Stored data entries:
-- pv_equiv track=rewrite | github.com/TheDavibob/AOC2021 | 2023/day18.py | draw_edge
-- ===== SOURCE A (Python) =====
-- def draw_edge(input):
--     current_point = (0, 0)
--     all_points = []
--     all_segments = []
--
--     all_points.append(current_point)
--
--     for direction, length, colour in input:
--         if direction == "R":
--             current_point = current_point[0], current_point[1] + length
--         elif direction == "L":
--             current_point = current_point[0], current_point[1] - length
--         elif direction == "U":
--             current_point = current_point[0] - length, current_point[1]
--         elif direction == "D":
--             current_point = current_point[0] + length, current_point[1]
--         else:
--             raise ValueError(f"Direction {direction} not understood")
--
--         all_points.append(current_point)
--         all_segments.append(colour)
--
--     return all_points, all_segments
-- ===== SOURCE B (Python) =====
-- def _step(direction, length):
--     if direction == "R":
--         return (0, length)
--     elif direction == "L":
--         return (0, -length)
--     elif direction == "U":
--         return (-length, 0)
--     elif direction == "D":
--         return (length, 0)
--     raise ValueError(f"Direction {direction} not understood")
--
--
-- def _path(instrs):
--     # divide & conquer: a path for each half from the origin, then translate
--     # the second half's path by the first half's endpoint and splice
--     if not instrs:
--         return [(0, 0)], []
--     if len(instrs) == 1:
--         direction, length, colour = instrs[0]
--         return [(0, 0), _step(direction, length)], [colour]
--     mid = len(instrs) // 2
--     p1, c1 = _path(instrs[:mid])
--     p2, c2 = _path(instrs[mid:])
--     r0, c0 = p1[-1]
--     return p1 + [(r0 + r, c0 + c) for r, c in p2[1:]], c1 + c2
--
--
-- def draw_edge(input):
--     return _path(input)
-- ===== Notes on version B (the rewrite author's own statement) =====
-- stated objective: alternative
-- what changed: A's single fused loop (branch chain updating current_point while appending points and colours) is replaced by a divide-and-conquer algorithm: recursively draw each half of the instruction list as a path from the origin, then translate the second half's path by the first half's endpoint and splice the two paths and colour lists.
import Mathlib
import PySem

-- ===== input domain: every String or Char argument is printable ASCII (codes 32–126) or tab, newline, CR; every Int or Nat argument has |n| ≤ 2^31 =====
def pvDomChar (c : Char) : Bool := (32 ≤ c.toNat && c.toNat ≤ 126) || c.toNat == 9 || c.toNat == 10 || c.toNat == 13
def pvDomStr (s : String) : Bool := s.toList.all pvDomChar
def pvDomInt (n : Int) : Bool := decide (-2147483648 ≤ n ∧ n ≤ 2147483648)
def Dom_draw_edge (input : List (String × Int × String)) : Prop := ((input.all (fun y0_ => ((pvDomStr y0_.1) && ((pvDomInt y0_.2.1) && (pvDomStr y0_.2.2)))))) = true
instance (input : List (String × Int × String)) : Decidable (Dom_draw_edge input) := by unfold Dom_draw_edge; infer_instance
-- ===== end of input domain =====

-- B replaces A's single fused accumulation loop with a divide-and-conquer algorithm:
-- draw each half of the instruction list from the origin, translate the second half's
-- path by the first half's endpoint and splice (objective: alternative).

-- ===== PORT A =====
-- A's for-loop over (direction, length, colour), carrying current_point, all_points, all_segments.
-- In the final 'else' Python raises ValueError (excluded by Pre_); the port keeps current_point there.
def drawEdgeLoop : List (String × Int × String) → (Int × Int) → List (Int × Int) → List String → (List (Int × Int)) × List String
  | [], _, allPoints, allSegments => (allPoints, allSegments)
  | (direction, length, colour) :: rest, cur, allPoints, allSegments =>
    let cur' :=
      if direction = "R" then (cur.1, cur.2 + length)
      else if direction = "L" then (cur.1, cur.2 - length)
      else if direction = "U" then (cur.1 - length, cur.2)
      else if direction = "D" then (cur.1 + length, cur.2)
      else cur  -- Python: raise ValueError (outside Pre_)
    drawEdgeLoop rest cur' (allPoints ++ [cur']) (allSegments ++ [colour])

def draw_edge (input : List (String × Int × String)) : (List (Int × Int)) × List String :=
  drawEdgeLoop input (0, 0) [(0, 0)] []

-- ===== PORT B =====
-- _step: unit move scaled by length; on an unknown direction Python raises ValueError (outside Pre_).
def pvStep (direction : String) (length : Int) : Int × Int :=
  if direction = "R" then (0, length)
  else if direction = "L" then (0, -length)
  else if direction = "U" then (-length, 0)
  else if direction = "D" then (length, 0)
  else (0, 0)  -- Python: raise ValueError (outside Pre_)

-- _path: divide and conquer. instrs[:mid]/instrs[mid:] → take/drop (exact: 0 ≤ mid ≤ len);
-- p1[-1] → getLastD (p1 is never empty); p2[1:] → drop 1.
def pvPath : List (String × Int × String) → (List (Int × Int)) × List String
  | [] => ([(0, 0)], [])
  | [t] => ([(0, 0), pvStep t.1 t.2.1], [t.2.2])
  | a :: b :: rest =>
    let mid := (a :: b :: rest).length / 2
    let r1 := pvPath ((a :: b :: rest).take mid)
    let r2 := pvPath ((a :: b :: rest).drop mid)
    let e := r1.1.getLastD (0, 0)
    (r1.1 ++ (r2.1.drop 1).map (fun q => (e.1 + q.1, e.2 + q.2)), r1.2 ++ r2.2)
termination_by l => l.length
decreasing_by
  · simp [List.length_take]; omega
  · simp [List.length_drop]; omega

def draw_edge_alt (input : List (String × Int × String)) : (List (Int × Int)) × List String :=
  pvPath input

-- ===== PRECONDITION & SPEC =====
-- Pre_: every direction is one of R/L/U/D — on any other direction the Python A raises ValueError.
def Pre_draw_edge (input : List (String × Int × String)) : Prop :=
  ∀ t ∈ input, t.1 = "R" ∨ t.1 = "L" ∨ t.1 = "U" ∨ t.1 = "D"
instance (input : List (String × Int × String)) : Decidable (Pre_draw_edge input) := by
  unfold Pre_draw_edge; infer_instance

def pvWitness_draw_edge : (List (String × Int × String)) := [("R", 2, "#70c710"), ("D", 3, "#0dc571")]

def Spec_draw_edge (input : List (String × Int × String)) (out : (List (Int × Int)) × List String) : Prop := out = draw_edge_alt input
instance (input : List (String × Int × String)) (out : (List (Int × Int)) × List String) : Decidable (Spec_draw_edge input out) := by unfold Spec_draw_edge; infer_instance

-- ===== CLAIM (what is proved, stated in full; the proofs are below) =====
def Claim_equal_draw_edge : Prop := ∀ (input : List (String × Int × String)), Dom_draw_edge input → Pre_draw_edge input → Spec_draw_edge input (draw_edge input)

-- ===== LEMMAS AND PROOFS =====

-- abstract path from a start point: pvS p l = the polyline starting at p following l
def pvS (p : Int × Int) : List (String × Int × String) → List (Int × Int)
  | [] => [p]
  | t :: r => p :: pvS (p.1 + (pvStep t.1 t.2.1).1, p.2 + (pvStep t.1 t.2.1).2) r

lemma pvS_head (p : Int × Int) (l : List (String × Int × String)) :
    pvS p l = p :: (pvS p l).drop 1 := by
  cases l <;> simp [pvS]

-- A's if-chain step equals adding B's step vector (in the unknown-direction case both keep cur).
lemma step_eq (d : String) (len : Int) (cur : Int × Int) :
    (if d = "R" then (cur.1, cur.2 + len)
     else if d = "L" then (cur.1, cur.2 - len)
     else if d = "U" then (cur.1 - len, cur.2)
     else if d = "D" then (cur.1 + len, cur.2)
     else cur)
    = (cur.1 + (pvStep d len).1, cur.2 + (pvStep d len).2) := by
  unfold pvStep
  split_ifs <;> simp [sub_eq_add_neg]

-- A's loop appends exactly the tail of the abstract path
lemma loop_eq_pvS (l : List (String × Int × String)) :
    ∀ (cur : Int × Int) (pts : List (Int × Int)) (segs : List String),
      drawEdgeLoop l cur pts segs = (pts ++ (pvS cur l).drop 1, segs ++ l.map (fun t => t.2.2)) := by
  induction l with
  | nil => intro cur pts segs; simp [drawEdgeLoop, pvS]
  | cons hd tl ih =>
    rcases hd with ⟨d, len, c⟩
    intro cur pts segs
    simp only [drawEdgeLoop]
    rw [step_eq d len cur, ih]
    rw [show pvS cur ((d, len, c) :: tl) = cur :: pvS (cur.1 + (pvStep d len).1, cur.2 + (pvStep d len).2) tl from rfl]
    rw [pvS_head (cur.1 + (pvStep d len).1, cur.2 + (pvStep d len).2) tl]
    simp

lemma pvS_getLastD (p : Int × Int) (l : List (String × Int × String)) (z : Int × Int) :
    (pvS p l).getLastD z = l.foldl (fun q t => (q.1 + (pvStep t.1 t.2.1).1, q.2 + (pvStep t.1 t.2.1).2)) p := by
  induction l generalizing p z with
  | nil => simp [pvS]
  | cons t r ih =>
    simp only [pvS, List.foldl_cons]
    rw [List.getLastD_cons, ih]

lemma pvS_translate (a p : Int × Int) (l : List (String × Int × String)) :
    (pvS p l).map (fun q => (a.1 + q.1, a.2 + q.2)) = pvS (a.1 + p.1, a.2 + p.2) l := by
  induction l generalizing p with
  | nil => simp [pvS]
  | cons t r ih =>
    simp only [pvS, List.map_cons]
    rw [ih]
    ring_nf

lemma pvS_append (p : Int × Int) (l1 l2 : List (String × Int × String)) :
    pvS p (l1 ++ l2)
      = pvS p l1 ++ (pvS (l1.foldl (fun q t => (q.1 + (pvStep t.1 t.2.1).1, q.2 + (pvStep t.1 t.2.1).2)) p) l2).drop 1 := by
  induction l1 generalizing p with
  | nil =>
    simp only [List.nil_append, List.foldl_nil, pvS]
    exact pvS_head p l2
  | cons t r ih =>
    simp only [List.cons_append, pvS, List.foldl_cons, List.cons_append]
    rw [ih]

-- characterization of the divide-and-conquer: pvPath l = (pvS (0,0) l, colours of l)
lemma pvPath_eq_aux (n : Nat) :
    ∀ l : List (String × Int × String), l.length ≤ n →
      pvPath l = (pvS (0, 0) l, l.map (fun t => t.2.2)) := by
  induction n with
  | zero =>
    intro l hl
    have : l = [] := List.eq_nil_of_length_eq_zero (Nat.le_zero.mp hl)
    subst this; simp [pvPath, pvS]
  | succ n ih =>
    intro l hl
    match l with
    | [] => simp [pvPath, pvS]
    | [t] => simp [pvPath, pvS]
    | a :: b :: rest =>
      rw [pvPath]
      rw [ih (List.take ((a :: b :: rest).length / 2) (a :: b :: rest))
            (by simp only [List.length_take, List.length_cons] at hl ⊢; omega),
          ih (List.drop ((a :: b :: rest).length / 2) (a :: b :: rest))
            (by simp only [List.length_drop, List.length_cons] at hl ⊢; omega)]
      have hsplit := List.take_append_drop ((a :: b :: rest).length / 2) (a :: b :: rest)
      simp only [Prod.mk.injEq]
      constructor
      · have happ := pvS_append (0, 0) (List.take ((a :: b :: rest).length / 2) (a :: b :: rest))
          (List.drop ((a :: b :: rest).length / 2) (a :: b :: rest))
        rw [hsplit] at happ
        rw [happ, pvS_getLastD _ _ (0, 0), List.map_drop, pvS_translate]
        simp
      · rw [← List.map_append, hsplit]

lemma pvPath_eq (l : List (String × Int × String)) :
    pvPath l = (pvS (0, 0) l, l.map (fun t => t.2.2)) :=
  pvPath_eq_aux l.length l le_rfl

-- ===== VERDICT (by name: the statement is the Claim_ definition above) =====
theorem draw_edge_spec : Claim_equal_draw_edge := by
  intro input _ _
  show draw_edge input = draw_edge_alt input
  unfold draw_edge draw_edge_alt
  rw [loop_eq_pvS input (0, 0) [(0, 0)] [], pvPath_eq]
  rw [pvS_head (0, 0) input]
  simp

> **EXERCISE**
Take exactly the lines from the one containing "let e := r1.1.getLastD (0, 0)" through the one containing "def Pre_draw_edge (input" in the data above, and output them with nothing added.

> **RESPONSE TO THIS EXERCISE**
    let e := r1.1.getLastD (0, 0)
    (r1.1 ++ (r2.1.drop 1).map (fun q => (e.1 + q.1, e.2 + q.2)), r1.2 ++ r2.2)
termination_by l => l.length
decreasing_by
  · simp [List.length_take]; omega
  · simp [List.length_drop]; omega

def draw_edge_alt (input : List (String × Int × String)) : (List (Int × Int)) × List String :=
  pvPath input

-- ===== PRECONDITION & SPEC =====
-- Pre_: every direction is one of R/L/U/D — on any other direction the Python A raises ValueError.
def Pre_draw_edge (input : List (String × Int × String)) : Prop :=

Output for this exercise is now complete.